Gwernyfed RFC
- Full name: Gwernyfed Rugby Football Club
- Nickname(s): Green, White & Blacks
- Founded: 1965
- Location: Talgarth, Wales
- Ground(s): Trefecca Road
- Chairman: Gareth Davies
- Coach(es): Lee Thomas, Alun Phillips, Tomi Lewis, Jordan Curran
- League(s): WRU Division Three South East
- 2011-12: 8th
| Team kit |

Official website
- www.grfc.btik.com/p_Home.ikml

= Gwernyfed RFC =

Gwernyfed RFC is a rugby union club based in the town of Talgarth, near Brecon, in Powys, Wales. Gwernyfed RFC is a member of the Welsh Rugby Union and is a feeder club for the Cardiff Blues.

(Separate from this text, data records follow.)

theorem main_equiv (ps cap : List Int) (hps : ps ≠ []) (hcapne : cap ≠ []) :
    get_minimum_time ps cap = get_minimum_time_alt ps cap := by
  obtain ⟨mc, hmc⟩ : ∃ v, PySem.List.max? cap (fun y => y) = some v := by
    cases h : PySem.List.max? cap (fun y => y) with
    | none => exact absurd ((PySem.List.max?_eq_none_iff _ _).mp h) hcapne
    | some v => exact ⟨v, rfl⟩
  obtain ⟨mp, hmp⟩ : ∃ v, PySem.List.max? ps (fun y => y) = some v := by
    cases h : PySem.List.max? ps (fun y => y) with
    | none => exact absurd ((PySem.List.max?_eq_none_iff _ _).mp h) hps
    | some v => exact ⟨v, rfl⟩
  simp only [get_minimum_time, get_minimum_time_alt, hmc, hmp, Option.elim_some]
  by_cases hgt : mp > mc
  · rw [if_pos hgt, if_pos hgt]
  · rw [if_neg hgt, if_neg hgt]
    set procs := PySem.List.sorted cap (fun y => y) false with hprocs
    set sizes := PySem.List.sorted ps (fun y => y) true with hsizes
    have hpp : procs.Pairwise (· ≤ ·) := by
      have := PySem.List.sorted_pairwise (xs := cap) (key := fun y => y)
      simpa using this
    have hplen : 0 < procs.length := by
      rw [hprocs, PySem.List.length_sorted]
      exact List.length_pos_iff.mpr hcapne
    have hszs : sizes.Pairwise (fun a b => b ≤ a) := by
      have := PySem.List.sorted_pairwise_rev (xs := ps) (key := fun y => y)
      simpa using this
    have hmpmax : ∀ y ∈ ps, y ≤ mp := by
      have := PySem.List.max?_isMax hmp
      simpa using this
    have hlast : mc ≤ procs.getD (procs.length - 1) 0 := by
      have hmem2 : mc ∈ procs := by
        rw [hprocs, PySem.List.mem_sorted]
        exact PySem.List.max?_mem hmc
      obtain ⟨k, hk, hck⟩ := List.mem_iff_getElem.mp hmem2
      have hl1 : procs.length - 1 < procs.length := by omega
      rw [List.getD_eq_getElem procs 0 hl1]
      rcases Nat.lt_or_ge k (procs.length - 1) with h' | h'
      · have := List.pairwise_iff_getElem.mp hpp k (procs.length - 1) hk hl1 h'
        rw [hck] at this
        exact this
      · have hkeq : k = procs.length - 1 := by omega
        subst hkeq
        exact le_of_eq hck.symm
    have hbound : ∀ s ∈ sizes, s ≤ procs.getD (procs.length - 1) 0 := by
      intro s hs
      have hsps : s ∈ ps := (PySem.List.mem_sorted _ _ _ _).mp hs
      have h1 := hmpmax s hsps
      have h2 : mp ≤ mc := not_lt.mp hgt
      omega
    have hperm0 : ((cap.map (fun c => ((0:Int), -c))).foldl (fun h x => hpush x h) []).Perm
        ([] ++ pend procs procs.length) := by
      refine (foldl_hpush_perm _ _).trans ?_
      simp only [List.nil_append]
      unfold pend
      rw [List.take_length]
      exact ((PySem.List.sorted_perm (xs := cap) (key := fun y => y) (rev := false)).map _).symm
    obtain ⟨hA', hfold, hpermF, hwit, htimeF⟩ := fold_lemma procs sizes procs.length
        ((cap.map (fun c => ((0:Int), -c))).foldl (fun h x => hpush x h) []) []
        hpp hplen hszs hbound (le_refl _) (by simp) hperm0
        (foldl_hpush_pairwise _ List.Pairwise.nil) List.Pairwise.nil
        (by
          intro x hx
          have hx2 := (foldl_hpush_perm _ []).mem_iff.mp hx
          rw [List.nil_append] at hx2
          obtain ⟨c, -, rfl⟩ := List.mem_map.mp hx2
          exact le_refl 0)
        (by intro s _ x hx; exact absurd hx (List.not_mem_nil))
    have hsne : sizes ≠ [] := by
      rw [hsizes, Ne, PySem.List.sorted_eq_nil_iff]
      exact hps
    obtain ⟨w, hw, hw2⟩ := hwit (Or.inr hsne)
    obtain ⟨mB, hmB⟩ : ∃ v, PySem.List.max? (((sizes.foldl (bStep procs) (procs.length, [])).2).map Prod.fst) (fun y => y) = some v := by
      cases h : PySem.List.max? (((sizes.foldl (bStep procs) (procs.length, [])).2).map Prod.fst) (fun y => y) with
      | none =>
        have := List.map_eq_nil_iff.mp ((PySem.List.max?_eq_none_iff _ _).mp h)
        rw [this] at hw
        exact absurd hw (List.not_mem_nil)
      | some v => exact ⟨v, rfl⟩
    have hwA : w ∈ hA' := hpermF.mem_iff.mpr (List.mem_append_left _ hw)
    obtain ⟨mA, hmA⟩ : ∃ v, PySem.List.max? (hA'.map Prod.fst) (fun y => y) = some v := by
      cases h : PySem.List.max? (hA'.map Prod.fst) (fun y => y) with
      | none =>
        have := List.map_eq_nil_iff.mp ((PySem.List.max?_eq_none_iff _ _).mp h)
        rw [this] at hwA
        exact absurd hwA (List.not_mem_nil)
      | some v => exact ⟨v, rfl⟩
    have hmBmax : ∀ y ∈ ((sizes.foldl (bStep procs) (procs.length, [])).2).map Prod.fst, y ≤ mB := by
      have := PySem.List.max?_isMax hmB
      simpa using this
    have hmAmax : ∀ y ∈ hA'.map Prod.fst, y ≤ mA := by
      have := PySem.List.max?_isMax hmA
      simpa using this
    have h2B : 2 ≤ mB := le_trans hw2 (hmBmax w.1 (List.mem_map_of_mem hw))
    have h2A : 2 ≤ mA := le_trans hw2 (hmAmax w.1 (List.mem_map_of_mem hwA))
    have hABeq : mA = mB := by
      refine le_antisymm ?_ ?_
      · obtain ⟨z, hz, hz1⟩ := List.mem_map.mp (PySem.List.max?_mem hmA)
        rcases List.mem_append.mp (hpermF.mem_iff.mp hz) with h' | h'
        · exact hz1 ▸ hmBmax z.1 (List.mem_map_of_mem h')
        · obtain ⟨c, -, rfl⟩ := List.mem_map.mp h'
          simp at hz1
          omega
      · obtain ⟨z, hz, hz1⟩ := List.mem_map.mp (PySem.List.max?_mem hmB)
        have hzA : z ∈ hA' := hpermF.mem_iff.mpr (List.mem_append_left _ hz)
        exact hz1 ▸ hmAmax z.1 (List.mem_map_of_mem hzA)
    rw [hfold]
    simp only [hmA, hmB, hABeq]
    rw [max_eq_right (by omega)]
    rfl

Gwernyfed RFC was founded in 1965 by two school teachers from Gwernyfed High School and initially played in the Neath & District Junior Rugby Union. During the early years the club played on the school's rugby pitch and used the New Inn public house in Talgarth as a makeshift clubhouse. A pitch was later obtained when a local farmer allowed use of a field in Talgarth, which became the club's home ground. In September 1990 the club managed to obtain sufficient funds to purchase a property on Trefecca road in Talgarth which is now the official clubhouse. In 1996 the club applied for and was successful in gaining membership to the Welsh Rugby Union.

The club today fields a firsts, seconds, ladies, youth and junior teams.

==Club honours==
- 2007-08 WRU Division Four East Champions.
- 2024-25 WRU Division Four East Champions
- Tomi Lewis: A product of Gwernyfed’s junior ranks. He has represented Wales at U18, U20, and in Wales Sevens.
- Tilly Vucaj: Also started playing for Gwernyfed as a child. She has earned a senior international cap for Wales and has been selected in the Wales squad for the Women’s Rugby World Cup 2025.